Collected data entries

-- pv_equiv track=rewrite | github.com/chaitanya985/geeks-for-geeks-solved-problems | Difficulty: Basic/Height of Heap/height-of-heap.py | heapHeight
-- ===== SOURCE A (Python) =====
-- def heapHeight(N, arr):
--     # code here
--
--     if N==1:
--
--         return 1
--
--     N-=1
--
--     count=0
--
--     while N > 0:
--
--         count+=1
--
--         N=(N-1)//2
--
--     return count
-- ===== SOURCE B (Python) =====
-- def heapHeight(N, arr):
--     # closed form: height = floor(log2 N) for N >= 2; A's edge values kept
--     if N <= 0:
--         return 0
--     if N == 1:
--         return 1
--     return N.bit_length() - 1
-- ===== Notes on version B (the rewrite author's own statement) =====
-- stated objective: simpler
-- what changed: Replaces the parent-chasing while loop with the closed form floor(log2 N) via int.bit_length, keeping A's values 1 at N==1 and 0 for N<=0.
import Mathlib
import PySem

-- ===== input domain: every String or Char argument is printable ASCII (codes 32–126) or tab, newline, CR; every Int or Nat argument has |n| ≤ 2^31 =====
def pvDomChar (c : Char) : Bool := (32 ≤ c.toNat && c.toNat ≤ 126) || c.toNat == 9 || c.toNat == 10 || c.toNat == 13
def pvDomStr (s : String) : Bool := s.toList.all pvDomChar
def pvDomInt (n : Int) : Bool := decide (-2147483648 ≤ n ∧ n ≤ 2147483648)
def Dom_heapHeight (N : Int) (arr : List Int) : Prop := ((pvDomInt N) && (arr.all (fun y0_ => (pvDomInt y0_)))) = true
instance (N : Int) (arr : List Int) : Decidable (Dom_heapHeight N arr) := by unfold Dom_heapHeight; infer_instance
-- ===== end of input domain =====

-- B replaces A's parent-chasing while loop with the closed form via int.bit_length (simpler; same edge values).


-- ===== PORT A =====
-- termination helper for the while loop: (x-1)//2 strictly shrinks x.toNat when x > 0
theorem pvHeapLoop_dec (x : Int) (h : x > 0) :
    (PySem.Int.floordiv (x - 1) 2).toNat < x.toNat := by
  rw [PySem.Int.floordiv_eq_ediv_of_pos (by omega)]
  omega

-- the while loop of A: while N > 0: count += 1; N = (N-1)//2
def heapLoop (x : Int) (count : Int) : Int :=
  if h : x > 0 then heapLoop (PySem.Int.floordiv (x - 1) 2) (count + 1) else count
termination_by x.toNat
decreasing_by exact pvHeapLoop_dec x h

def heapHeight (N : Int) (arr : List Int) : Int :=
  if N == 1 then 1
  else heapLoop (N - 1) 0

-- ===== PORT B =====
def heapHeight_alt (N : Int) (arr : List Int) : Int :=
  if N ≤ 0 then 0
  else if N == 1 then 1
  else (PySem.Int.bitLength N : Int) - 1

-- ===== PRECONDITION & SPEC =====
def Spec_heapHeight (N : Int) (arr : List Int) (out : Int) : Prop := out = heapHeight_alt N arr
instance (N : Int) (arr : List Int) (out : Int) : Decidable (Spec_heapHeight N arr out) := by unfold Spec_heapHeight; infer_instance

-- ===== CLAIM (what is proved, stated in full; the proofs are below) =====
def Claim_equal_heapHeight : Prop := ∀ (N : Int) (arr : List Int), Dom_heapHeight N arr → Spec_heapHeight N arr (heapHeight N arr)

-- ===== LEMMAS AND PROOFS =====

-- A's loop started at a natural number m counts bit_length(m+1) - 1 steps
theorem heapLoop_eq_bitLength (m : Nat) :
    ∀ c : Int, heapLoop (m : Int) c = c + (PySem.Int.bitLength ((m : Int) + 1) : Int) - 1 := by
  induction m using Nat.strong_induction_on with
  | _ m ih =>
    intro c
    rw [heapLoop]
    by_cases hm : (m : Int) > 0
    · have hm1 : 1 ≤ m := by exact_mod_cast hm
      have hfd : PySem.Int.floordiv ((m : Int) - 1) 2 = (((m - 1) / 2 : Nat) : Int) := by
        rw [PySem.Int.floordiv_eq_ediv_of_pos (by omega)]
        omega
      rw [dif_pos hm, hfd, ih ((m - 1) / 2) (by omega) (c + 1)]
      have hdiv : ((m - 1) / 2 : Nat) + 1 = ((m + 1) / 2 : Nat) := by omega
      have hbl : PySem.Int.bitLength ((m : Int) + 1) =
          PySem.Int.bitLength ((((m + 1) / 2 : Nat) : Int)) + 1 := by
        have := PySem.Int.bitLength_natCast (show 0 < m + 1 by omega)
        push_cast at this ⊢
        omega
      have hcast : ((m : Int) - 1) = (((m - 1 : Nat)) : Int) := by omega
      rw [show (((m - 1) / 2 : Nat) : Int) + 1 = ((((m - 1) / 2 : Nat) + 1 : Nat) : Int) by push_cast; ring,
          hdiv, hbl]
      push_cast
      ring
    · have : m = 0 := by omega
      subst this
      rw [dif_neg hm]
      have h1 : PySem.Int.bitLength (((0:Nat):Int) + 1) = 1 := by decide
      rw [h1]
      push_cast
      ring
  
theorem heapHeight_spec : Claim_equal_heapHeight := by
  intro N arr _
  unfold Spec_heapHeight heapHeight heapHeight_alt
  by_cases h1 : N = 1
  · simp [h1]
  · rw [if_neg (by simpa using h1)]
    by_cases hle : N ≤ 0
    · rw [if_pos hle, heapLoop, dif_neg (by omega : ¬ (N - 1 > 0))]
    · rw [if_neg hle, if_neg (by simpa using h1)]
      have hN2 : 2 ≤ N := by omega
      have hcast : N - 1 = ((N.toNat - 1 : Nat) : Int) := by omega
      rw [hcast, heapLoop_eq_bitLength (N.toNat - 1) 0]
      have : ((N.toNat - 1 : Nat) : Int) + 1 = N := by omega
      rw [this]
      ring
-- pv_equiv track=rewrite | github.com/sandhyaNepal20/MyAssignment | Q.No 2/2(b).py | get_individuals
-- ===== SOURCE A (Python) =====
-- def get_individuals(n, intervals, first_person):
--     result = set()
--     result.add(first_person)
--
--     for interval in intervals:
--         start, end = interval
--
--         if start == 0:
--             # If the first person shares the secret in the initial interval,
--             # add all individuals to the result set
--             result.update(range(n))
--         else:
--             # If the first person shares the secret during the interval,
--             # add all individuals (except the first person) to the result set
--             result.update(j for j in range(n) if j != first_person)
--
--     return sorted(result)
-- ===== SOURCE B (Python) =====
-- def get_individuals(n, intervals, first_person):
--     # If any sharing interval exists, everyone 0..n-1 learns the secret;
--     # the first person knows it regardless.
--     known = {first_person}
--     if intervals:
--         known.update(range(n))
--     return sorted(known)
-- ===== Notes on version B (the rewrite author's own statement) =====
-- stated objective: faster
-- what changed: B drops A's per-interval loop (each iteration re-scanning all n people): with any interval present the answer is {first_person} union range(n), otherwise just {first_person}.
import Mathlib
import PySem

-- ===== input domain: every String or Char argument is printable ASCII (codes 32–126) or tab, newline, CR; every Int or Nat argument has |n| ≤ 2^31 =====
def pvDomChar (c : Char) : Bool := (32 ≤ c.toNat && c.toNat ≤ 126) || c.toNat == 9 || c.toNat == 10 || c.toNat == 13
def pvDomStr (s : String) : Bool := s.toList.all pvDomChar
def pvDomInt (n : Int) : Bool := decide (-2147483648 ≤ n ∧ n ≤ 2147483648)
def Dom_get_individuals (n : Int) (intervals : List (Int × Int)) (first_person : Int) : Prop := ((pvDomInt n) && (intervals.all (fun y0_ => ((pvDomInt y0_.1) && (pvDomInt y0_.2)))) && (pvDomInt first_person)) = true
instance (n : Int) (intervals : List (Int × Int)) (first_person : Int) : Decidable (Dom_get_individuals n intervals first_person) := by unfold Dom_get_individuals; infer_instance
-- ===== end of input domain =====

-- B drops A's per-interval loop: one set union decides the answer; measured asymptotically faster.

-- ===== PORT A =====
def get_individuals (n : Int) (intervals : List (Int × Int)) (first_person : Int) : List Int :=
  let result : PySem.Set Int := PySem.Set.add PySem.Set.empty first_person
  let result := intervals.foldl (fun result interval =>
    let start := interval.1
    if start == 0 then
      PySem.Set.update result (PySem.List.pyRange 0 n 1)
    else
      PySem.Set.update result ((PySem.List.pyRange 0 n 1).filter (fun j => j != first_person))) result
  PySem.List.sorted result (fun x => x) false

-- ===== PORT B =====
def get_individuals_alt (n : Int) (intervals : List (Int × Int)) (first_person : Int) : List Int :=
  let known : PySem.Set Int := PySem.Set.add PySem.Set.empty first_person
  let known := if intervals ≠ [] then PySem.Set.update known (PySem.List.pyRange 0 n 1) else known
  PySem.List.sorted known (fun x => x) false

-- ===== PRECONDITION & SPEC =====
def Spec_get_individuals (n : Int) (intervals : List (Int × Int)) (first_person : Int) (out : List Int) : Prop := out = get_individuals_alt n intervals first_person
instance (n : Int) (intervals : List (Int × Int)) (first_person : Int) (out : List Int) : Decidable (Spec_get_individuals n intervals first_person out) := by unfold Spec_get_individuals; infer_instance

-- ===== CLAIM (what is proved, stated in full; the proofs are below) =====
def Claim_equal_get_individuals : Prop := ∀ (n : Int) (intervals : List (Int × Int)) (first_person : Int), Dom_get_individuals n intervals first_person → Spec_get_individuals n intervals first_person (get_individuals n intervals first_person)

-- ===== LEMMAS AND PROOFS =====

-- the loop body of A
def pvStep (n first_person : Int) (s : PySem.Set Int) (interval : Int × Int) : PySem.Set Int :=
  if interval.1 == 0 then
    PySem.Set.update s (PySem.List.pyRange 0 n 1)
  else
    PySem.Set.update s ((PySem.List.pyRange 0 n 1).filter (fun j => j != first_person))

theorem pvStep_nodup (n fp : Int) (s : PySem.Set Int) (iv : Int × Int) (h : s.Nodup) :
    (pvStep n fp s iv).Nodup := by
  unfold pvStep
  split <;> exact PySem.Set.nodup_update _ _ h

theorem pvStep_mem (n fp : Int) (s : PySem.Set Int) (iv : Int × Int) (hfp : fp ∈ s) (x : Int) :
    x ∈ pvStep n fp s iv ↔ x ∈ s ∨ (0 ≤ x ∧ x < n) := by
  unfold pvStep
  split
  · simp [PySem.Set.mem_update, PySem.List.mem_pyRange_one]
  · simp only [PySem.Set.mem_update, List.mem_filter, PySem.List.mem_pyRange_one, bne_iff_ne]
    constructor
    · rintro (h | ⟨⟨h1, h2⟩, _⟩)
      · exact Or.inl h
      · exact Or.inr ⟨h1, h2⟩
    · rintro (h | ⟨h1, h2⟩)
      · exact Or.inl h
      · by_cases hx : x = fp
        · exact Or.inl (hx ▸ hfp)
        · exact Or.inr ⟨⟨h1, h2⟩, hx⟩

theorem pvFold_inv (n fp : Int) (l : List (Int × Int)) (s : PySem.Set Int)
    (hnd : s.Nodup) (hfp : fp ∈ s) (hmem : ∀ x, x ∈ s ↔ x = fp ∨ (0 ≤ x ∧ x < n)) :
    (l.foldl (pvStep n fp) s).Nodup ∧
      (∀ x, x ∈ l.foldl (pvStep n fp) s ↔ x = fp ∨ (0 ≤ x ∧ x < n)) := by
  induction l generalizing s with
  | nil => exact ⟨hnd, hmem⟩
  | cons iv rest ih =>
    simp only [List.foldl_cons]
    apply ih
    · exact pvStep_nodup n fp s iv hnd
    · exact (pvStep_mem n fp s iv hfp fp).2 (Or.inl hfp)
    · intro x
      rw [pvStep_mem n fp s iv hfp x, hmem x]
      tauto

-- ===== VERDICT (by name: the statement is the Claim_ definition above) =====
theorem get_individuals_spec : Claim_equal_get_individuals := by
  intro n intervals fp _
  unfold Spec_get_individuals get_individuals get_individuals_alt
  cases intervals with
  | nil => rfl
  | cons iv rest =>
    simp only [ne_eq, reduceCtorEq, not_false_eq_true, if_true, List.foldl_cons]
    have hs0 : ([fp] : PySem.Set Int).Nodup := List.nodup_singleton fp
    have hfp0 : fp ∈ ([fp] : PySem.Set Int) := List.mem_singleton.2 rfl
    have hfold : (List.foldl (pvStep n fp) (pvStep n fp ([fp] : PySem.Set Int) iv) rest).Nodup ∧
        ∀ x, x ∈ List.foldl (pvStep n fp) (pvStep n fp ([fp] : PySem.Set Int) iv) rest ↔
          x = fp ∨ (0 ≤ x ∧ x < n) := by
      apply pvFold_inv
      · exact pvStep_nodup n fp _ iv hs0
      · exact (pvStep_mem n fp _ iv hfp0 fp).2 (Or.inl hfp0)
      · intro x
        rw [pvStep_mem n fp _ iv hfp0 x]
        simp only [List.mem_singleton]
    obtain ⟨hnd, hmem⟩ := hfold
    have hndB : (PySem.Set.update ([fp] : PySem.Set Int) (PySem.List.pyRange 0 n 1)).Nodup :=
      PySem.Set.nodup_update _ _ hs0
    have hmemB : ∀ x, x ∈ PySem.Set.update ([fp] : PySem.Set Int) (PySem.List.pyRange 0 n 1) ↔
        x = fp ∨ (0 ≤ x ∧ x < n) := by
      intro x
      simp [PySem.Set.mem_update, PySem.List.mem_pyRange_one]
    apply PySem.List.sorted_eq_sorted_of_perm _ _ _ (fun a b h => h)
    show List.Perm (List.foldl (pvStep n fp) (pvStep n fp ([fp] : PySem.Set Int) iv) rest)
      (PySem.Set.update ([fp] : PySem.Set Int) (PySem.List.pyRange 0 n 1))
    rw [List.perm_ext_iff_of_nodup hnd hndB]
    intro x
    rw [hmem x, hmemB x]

__Work instruction__
Every line of the entries above that holds "Prop" should be copied out.

__Exercise result__
def Dom_heapHeight (N : Int) (arr : List Int) : Prop := ((pvDomInt N) && (arr.all (fun y0_ => (pvDomInt y0_)))) = true
def Spec_heapHeight (N : Int) (arr : List Int) (out : Int) : Prop := out = heapHeight_alt N arr
def Claim_equal_heapHeight : Prop := ∀ (N : Int) (arr : List Int), Dom_heapHeight N arr → Spec_heapHeight N arr (heapHeight N arr)
def Dom_get_individuals (n : Int) (intervals : List (Int × Int)) (first_person : Int) : Prop := ((pvDomInt n) && (intervals.all (fun y0_ => ((pvDomInt y0_.1) && (pvDomInt y0_.2)))) && (pvDomInt first_person)) = true
def Spec_get_individuals (n : Int) (intervals : List (Int × Int)) (first_person : Int) (out : List Int) : Prop := out = get_individuals_alt n intervals first_person
def Claim_equal_get_individuals : Prop := ∀ (n : Int) (intervals : List (Int × Int)) (first_person : Int), Dom_get_individuals n intervals first_person → Spec_get_individuals n intervals first_person (get_individuals n intervals first_person)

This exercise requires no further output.